Это значило, что с помощью просвечивающего аппарата следовало нащупать дорожку от моей спины к легким и затем вставить туда трубку, через которую должна была вытекать инфицированная жидкость. Звучало это весьма угрожающе, но на самом деле оказалось не так уж и страшно, тем более что рядом была Грейс, не выпуская мою руку из своей. В конце концов дренаж встал на место, и через него вытекло целых два литра болезнетворной жидкости. Это продолжалось сутки или двое. Инфекционный пожар разгорается за считанные часы. Через несколько дней он грозил бы мне очень серьезными проблемами. В моем случае воспаление было притушено солидными дозами антибиотиков, и этого эффекта должно было хватить на четыре недели.
Вмешательство Алистера поразило меня, как чудо. Он продемонстрировал буквально мистический дар видения, что у человека внутри. Потом он взял за обычай навещать меня каждый день, чтобы убедиться, что все в порядке. Мы беседовали о наших дочерях, живущих в Ньюкасле, и о долгих прогулках вдоль побережья Нортумберленда, которые он позволял себе в компании своей собаки. Это оказался скромный человек, склонный к рефлексии, но его сдержанная манера не умаляла той огромной роли, которую он играл в больнице.
Ровно через три недели в полном соответствии с планами Майка я покинул больницу и переехал на квартиру в Ньюкасле, где мне следовало прожить еще месяц. Начались снегопады, на улицах снег лежал толстым покрывалом, ходить стало трудно, но виды вокруг были просто прекрасны. Что и говорить, на Рождество Ньюкасл – не самое худшее место.

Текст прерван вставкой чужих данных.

-- pv_equiv track=rewrite | github.com/BruinGrowly/LJPW-Language-Translator | experiments/wedau_deep_semantic_translation.py | _has_reduplication
-- ===== SOURCE A (Python) =====
-- def _has_reduplication(word: str) -> bool:
--     """Detect reduplication."""
--     if len(word) < 4:
--         return False
--
--     # Check various reduplication patterns
--     for split_point in range(2, len(word)//2 + 1):
--         chunk1 = word[:split_point]
--         chunk2 = word[split_point:split_point*2]
--         if chunk1 == chunk2:
--             return True
--
--     return False
-- ===== SOURCE B (Python) =====
-- def _has_reduplication(word: str) -> bool:
--     """Detect reduplication via the Z-function: O(n) instead of O(n^2)."""
--     n = len(word)
--     z = [0] * n
--     l = 0
--     r = 0
--     for i in range(1, n):
--         zi = min(r - i, z[i - l]) if i < r else 0
--         while i + zi < n and word[zi] == word[i + zi]:
--             zi += 1
--         z[i] = zi
--         if i + zi > r:
--             l = i
--             r = i + zi
--     return any(z[k] >= k for k in range(2, n // 2 + 1))
-- ===== Notes on version B (the rewrite author's own statement) =====
-- stated objective: faster
-- what changed: Replaced the per-split-point slice-and-compare loop by a single linear-time Z-function (longest-common-prefix array) pass; reduplication at k holds iff z[k] >= k.
import Mathlib
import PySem

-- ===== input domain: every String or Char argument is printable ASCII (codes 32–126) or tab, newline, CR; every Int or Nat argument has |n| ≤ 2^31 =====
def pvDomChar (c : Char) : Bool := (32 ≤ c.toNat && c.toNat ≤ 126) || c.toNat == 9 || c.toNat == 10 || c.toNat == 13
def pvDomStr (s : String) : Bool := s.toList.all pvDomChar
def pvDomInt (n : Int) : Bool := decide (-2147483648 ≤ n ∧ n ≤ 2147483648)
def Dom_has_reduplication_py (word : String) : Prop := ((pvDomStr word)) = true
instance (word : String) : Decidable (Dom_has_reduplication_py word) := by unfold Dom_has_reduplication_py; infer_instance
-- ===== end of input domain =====

-- B replaces A's quadratic loop of slice comparisons by the linear-time Z-function
-- (longest-common-prefix array): reduplication at k iff z[k] >= k.

-- ===== PORT A =====
-- literal port of A: for split_point in range(2, len(word)//2 + 1), compare the two slices
def has_reduplication_py (word : String) : Bool :=
  let w := word.toList
  if w.length < 4 then false
  else
    (PySem.List.pyRange 2 ((w.length : Int) / 2 + 1) 1).any (fun sp =>
      PySem.List.slice w none (some sp) == PySem.List.slice w (some sp) (some (sp * 2)))

-- ===== PORT B =====
-- the inner while loop of Source B: extend zi while word[zi] == word[i+zi]
def zExtend (w : List Char) (i : Nat) (zi : Nat) : Nat :=
  if h : i + zi < w.length ∧ w.getD zi ' ' = w.getD (i + zi) ' ' then
    zExtend w i (zi + 1)
  else zi
termination_by w.length - (i + zi)

-- the main for loop of Source B over i = 1 .. n-1, carrying (z, l, r); z is built left to right
def zLoop (w : List Char) (i : Nat) (acc : List Nat) (l r : Nat) : List Nat :=
  if _h : i < w.length then
    let zi0 := if i < r then min (r - i) (acc.getD (i - l) 0) else 0
    let zi := zExtend w i zi0
    let acc' := acc ++ [zi]
    if i + zi > r then zLoop w (i + 1) acc' i (i + zi)
    else zLoop w (i + 1) acc' l r
  else acc
termination_by w.length - i

def has_reduplication_py_alt (word : String) : Bool :=
  let w := word.toList
  let n := w.length
  let z := if n = 0 then [] else zLoop w 1 [0] 0 0
  (PySem.List.pyRange 2 ((n : Int) / 2 + 1) 1).any (fun k =>
    decide ((k : Int) ≤ (z.getD k.toNat 0 : Int)))

-- ===== PRECONDITION & SPEC =====
def Spec_has_reduplication_py (word : String) (out : Bool) : Prop := out = has_reduplication_py_alt word
instance (word : String) (out : Bool) : Decidable (Spec_has_reduplication_py word out) := by unfold Spec_has_reduplication_py; infer_instance

-- ===== CLAIM (what is proved, stated in full; the proofs are below) =====
def Claim_equal_has_reduplication_py : Prop := ∀ (word : String), Dom_has_reduplication_py word → Spec_has_reduplication_py word (has_reduplication_py word)

-- ===== LEMMAS AND PROOFS =====

-- longest common prefix length of two lists
def lcp : List Char → List Char → Nat
  | a :: as, b :: bs => if a = b then lcp as bs + 1 else 0
  | _, _ => 0

theorem lcp_le_left : ∀ (a b : List Char), lcp a b ≤ a.length
  | a :: as, b :: bs => by
    simp only [lcp]; split
    · simpa using lcp_le_left as bs
    · simp
  | [], _ => by simp [lcp]
  | _ :: _, [] => by simp [lcp]

theorem lcp_le_right : ∀ (a b : List Char), lcp a b ≤ b.length
  | a :: as, b :: bs => by
    simp only [lcp]; split
    · simpa using lcp_le_right as bs
    · simp
  | [], _ => by simp [lcp]
  | _ :: _, [] => by simp [lcp]

theorem lcp_nil_right (a : List Char) : lcp a [] = 0 := by
  cases a <;> simp [lcp]

-- pointwise agreement below the lcp
theorem getD_eq_of_lt_lcp (d : Char) : ∀ (a b : List Char) (t : Nat), t < lcp a b → a.getD t d = b.getD t d
  | a :: as, b :: bs, t, ht => by
    simp only [lcp] at ht
    split at ht
    · cases t with
      | zero => simpa
      | succ t => simpa using getD_eq_of_lt_lcp d as bs t (by omega)
    · omega
  | [], _, t, ht => by simp [lcp] at ht
  | _ :: _, [], t, ht => by simp [lcp] at ht

-- splitting the lcp at a matched prefix of length k
theorem lcp_shift (d : Char) : ∀ (k : Nat) (a b : List Char), k ≤ a.length → k ≤ b.length →
    (∀ t, t < k → a.getD t d = b.getD t d) → lcp a b = k + lcp (a.drop k) (b.drop k)
  | 0, a, b, _, _, _ => by simp
  | k + 1, a :: as, b :: bs, ha, hb, hm => by
    have hhd : a = b := by simpa using hm 0 (by omega)
    have := lcp_shift d k as bs (by simpa using ha) (by simpa using hb)
      (fun t ht => by simpa using hm (t + 1) (by omega))
    simp only [lcp, if_pos hhd, List.drop_succ_cons]
    omega
  | k + 1, [], b, ha, _, _ => by simp at ha
  | k + 1, _ :: _, [], _, hb, _ => by simp at hb

-- take-k equality characterises lcp ≥ k
theorem take_eq_iff_le_lcp : ∀ (k : Nat) (a b : List Char), k ≤ a.length → k ≤ b.length →
    (a.take k = b.take k ↔ k ≤ lcp a b)
  | 0, a, b, _, _ => by simp
  | k + 1, a :: as, b :: bs, ha, hb => by
    have := take_eq_iff_le_lcp k as bs (by simpa using ha) (by simpa using hb)
    simp only [List.take_succ_cons, List.cons_eq_cons, lcp]
    constructor
    · rintro ⟨rfl, h2⟩
      rw [if_pos rfl]
      have := this.mp h2
      omega
    · intro h
      split at h
      · exact ⟨by assumption, this.mpr (by omega)⟩
      · omega
  | k + 1, [], b, ha, _ => by simp at ha
  | k + 1, _ :: _, [], _, hb => by simp at hb

theorem getD_drop (w : List Char) (i t : Nat) (d : Char) : (w.drop i).getD t d = w.getD (i + t) d := by
  simp [List.getD, List.getElem?_drop]

theorem zExtend_eq (w : List Char) (i zi : Nat) :
    zExtend w i zi = zi + lcp (w.drop zi) (w.drop (i + zi)) := by
  fun_induction zExtend w i zi with
  | case1 zi h ih =>
    obtain ⟨hlt, heq⟩ := h
    have hzi : zi < w.length := by omega
    rw [show i + (zi + 1) = i + zi + 1 by omega] at ih
    rw [ih, List.drop_eq_getElem_cons hzi, List.drop_eq_getElem_cons hlt]
    simp only [lcp]
    rw [if_pos (by rwa [List.getD_eq_getElem w ' ' hzi, List.getD_eq_getElem w ' ' hlt] at heq)]
    omega
  | case2 zi h =>
    by_cases hlt : i + zi < w.length
    · have heq : ¬ w.getD zi ' ' = w.getD (i + zi) ' ' := fun hc => h ⟨hlt, hc⟩
      have hzi : zi < w.length := by omega
      rw [List.drop_eq_getElem_cons hzi, List.drop_eq_getElem_cons hlt]
      simp only [lcp]
      rw [if_neg (by rwa [List.getD_eq_getElem w ' ' hzi, List.getD_eq_getElem w ' ' hlt] at heq)]
      simp
    · rw [show w.drop (i + zi) = [] from List.drop_of_length_le (by omega), lcp_nil_right]
      simp

-- if a prefix of length zi is already matched at shift i, extension computes the full lcp
theorem zExtend_eq_lcp (w : List Char) (i zi : Nat) (hzi : zi ≤ w.length - i) (hi : i ≤ w.length)
    (hm : ∀ t, t < zi → w.getD t ' ' = w.getD (i + t) ' ') :
    zExtend w i zi = lcp w (w.drop i) := by
  have hb : zi ≤ (w.drop i).length := by rw [List.length_drop]; omega
  have hshift := lcp_shift ' ' zi w (w.drop i) (by omega) hb
    (fun t ht => by rw [getD_drop]; exact hm t ht)
  rw [zExtend_eq, hshift, List.drop_drop]

-- what z[j] holds in Source B: 0 at j = 0, the true lcp elsewhere
def Zp (w : List Char) (j : Nat) : Nat := if j = 0 then 0 else lcp w (w.drop j)

theorem zLoop_spec (w : List Char) : ∀ (fuel i : Nat) (acc : List Nat) (l r : Nat),
    fuel = w.length - i → 1 ≤ i → i ≤ w.length → acc.length = i →
    (∀ j, j < i → acc.getD j 0 = Zp w j) → l < i → r ≤ l + Zp w l →
    ∀ j, j < w.length → (zLoop w i acc l r).getD j 0 = Zp w j := by
  intro fuel
  induction fuel with
  | zero =>
    intro i acc l r hfuel h1 hn hlen hacc hl hr j hj
    rw [zLoop, dif_neg (by omega)]
    exact hacc j (by omega)
  | succ f ih =>
    intro i acc l r hfuel h1 hn hlen hacc hl hr j hj
    by_cases hi : i < w.length
    · have hZpl : Zp w l ≤ w.length - l := by
        by_cases hl0 : l = 0
        · simp [Zp, hl0]
        · simpa [Zp, hl0] using lcp_le_right w (w.drop l)
      have hbound : (if i < r then min (r - i) (acc.getD (i - l) 0) else 0) ≤ w.length - i := by
        by_cases hir : i < r
        · simp only [if_pos hir]; omega
        · simp only [if_neg hir]; omega
      have hmatch : ∀ t, t < (if i < r then min (r - i) (acc.getD (i - l) 0) else 0) →
          w.getD t ' ' = w.getD (i + t) ' ' := by
        intro t ht
        by_cases hir : i < r
        · simp only [if_pos hir] at ht
          have hl1 : 1 ≤ l := by
            by_contra hc
            have : l = 0 := by omega
            simp [Zp, this] at hr
            omega
          have hZil : acc.getD (i - l) 0 = Zp w (i - l) := hacc (i - l) (by omega)
          have ht1 : t < lcp w (w.drop (i - l)) := by
            have : Zp w (i - l) = lcp w (w.drop (i - l)) := by simp [Zp]; omega
            omega
          have e1 : w.getD t ' ' = w.getD ((i - l) + t) ' ' := by
            rw [getD_eq_of_lt_lcp ' ' w (w.drop (i - l)) t ht1, getD_drop]
          have ht2 : (i - l) + t < lcp w (w.drop l) := by
            have : Zp w l = lcp w (w.drop l) := by simp [Zp]; omega
            omega
          have e2 : w.getD ((i - l) + t) ' ' = w.getD (l + ((i - l) + t)) ' ' := by
            rw [getD_eq_of_lt_lcp ' ' w (w.drop l) _ ht2, getD_drop]
          rw [e1, e2, show l + ((i - l) + t) = i + t by omega]
        · simp [if_neg hir] at ht
      have hz : zExtend w i (if i < r then min (r - i) (acc.getD (i - l) 0) else 0) = Zp w i := by
        rw [zExtend_eq_lcp w i _ hbound (by omega) hmatch, Zp, if_neg (by omega)]
      have hacc' : ∀ j', j' < i + 1 →
          (acc ++ [zExtend w i (if i < r then min (r - i) (acc.getD (i - l) 0) else 0)]).getD j' 0 = Zp w j' := by
        intro j' hj'
        by_cases hji : j' < i
        · rw [List.getD, List.getElem?_append_left (by omega)]
          exact hacc j' hji
        · have : j' = i := by omega
          subst this
          rw [List.getD, List.getElem?_append_right (by omega), hlen]
          simpa using hz
      rw [hz] at hacc'
      rw [zLoop, dif_pos hi]
      show (if i + zExtend w i (if i < r then min (r - i) (acc.getD (i - l) 0) else 0) > r then
          zLoop w (i + 1) (acc ++ [zExtend w i (if i < r then min (r - i) (acc.getD (i - l) 0) else 0)]) i
            (i + zExtend w i (if i < r then min (r - i) (acc.getD (i - l) 0) else 0))
        else
          zLoop w (i + 1) (acc ++ [zExtend w i (if i < r then min (r - i) (acc.getD (i - l) 0) else 0)]) l
            r).getD j 0 = Zp w j
      rw [hz]
      split_ifs with hgt
      · exact ih (i + 1) _ i (i + Zp w i) (by omega) (by omega) (by omega)
          (by simp [hlen]) hacc' (by omega) (Nat.le_refl _) j hj
      · exact ih (i + 1) _ l r (by omega) (by omega) (by omega)
          (by simp [hlen]) hacc' (by omega) hr j hj
    · rw [zLoop, dif_neg hi]
      exact hacc j (by omega)

theorem any_congr' {α : Type} (l : List α) (p q : α → Bool) (h : ∀ x ∈ l, p x = q x) :
    l.any p = l.any q := by
  induction l with
  | nil => rfl
  | cons a t ih => simp only [List.any_cons, h a (by simp), ih (fun x hx => h x (by simp [hx]))]

-- ===== VERDICT (by name: the statement is the Claim_ definition above) =====
theorem has_reduplication_py_spec : Claim_equal_has_reduplication_py := by
  intro word _
  show has_reduplication_py word = has_reduplication_py_alt word
  simp only [has_reduplication_py, has_reduplication_py_alt]
  generalize word.toList = w
  by_cases hn4 : w.length < 4
  · rw [if_pos hn4, PySem.List.pyRange_one_eq_nil (by omega)]
    simp
  · rw [if_neg hn4]
    have hz : ∀ j, j < w.length →
        (if w.length = 0 then ([] : List Nat) else zLoop w 1 [0] 0 0).getD j 0 = Zp w j := by
      intro j hj
      rw [if_neg (by omega)]
      refine zLoop_spec w (w.length - 1) 1 [0] 0 0 rfl (Nat.le_refl 1) (by omega) (by simp)
        ?_ (by omega) ?_ j hj
      · intro j' hj'
        have hj0 : j' = 0 := by omega
        subst hj0
        simp [Zp]
      · simp [Zp]
    refine any_congr' _ _ _ ?_
    intro k hk
    rw [PySem.List.mem_pyRange_one] at hk
    obtain ⟨m, rfl⟩ : ∃ m : Nat, k = (m : Int) := ⟨k.toNat, by omega⟩
    have hm2 : 2 ≤ m := by omega
    have hmn : m ≤ w.length / 2 := by omega
    have hB : PySem.List.slice w (some (m : Int)) (some ((m : Int) * 2)) = (w.drop m).take m := by
      rw [show ((m : Int) * 2) = ((m * 2 : Nat) : Int) by push_cast; ring, PySem.List.slice_natCast]
      congr 1
      omega
    rw [PySem.List.slice_to_natCast, hB]
    rw [show ((m : Int)).toNat = m from Int.toNat_natCast m, hz m (by omega)]
    have hiff := take_eq_iff_le_lcp m w (w.drop m) (by omega) (by rw [List.length_drop]; omega)
    rw [Bool.eq_iff_iff, beq_iff_eq, decide_eq_true_iff, hiff]
    simp only [Zp, if_neg (by omega : ¬ m = 0)]
    omega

Ближе к концу декабря состоялась коллегия по вопросу моей гистологии. На ней зачитали отчет об исследовании тканей, вырезанных во время операции. На базе этого отчета можно было уже говорить о том, что меня ждет дальше.
С одной стороны, я смотрел на перспективы с определенным оптимизмом. Я верил, что, пройдя через все эти муки, заслуживаю выздоровления. Кроме того, я не понимал, как в ходе предоперационных обследований они могли бы пропустить какие-то онкологические очаги. Но, с другой стороны, беспокойство меня не отпускало. В медицине, как и в политике, хорошие новости распространяются очень быстро. Я был уверен, что гистологический отчет давно уже лежит у кого-то на столе, но до меня не дошло никаких сообщений, что там все в порядке.
Впрочем, мы с Гейл были уже настолько вымотаны, что не было сил испытывать какие-то новые эмоции. Последние два месяца дались нам очень тяжело, и это был чуть ли не двадцатый раз, когда нас ждали на со вещании, где должен был решаться вопрос жизни и смерти. Мы просто выдохлись.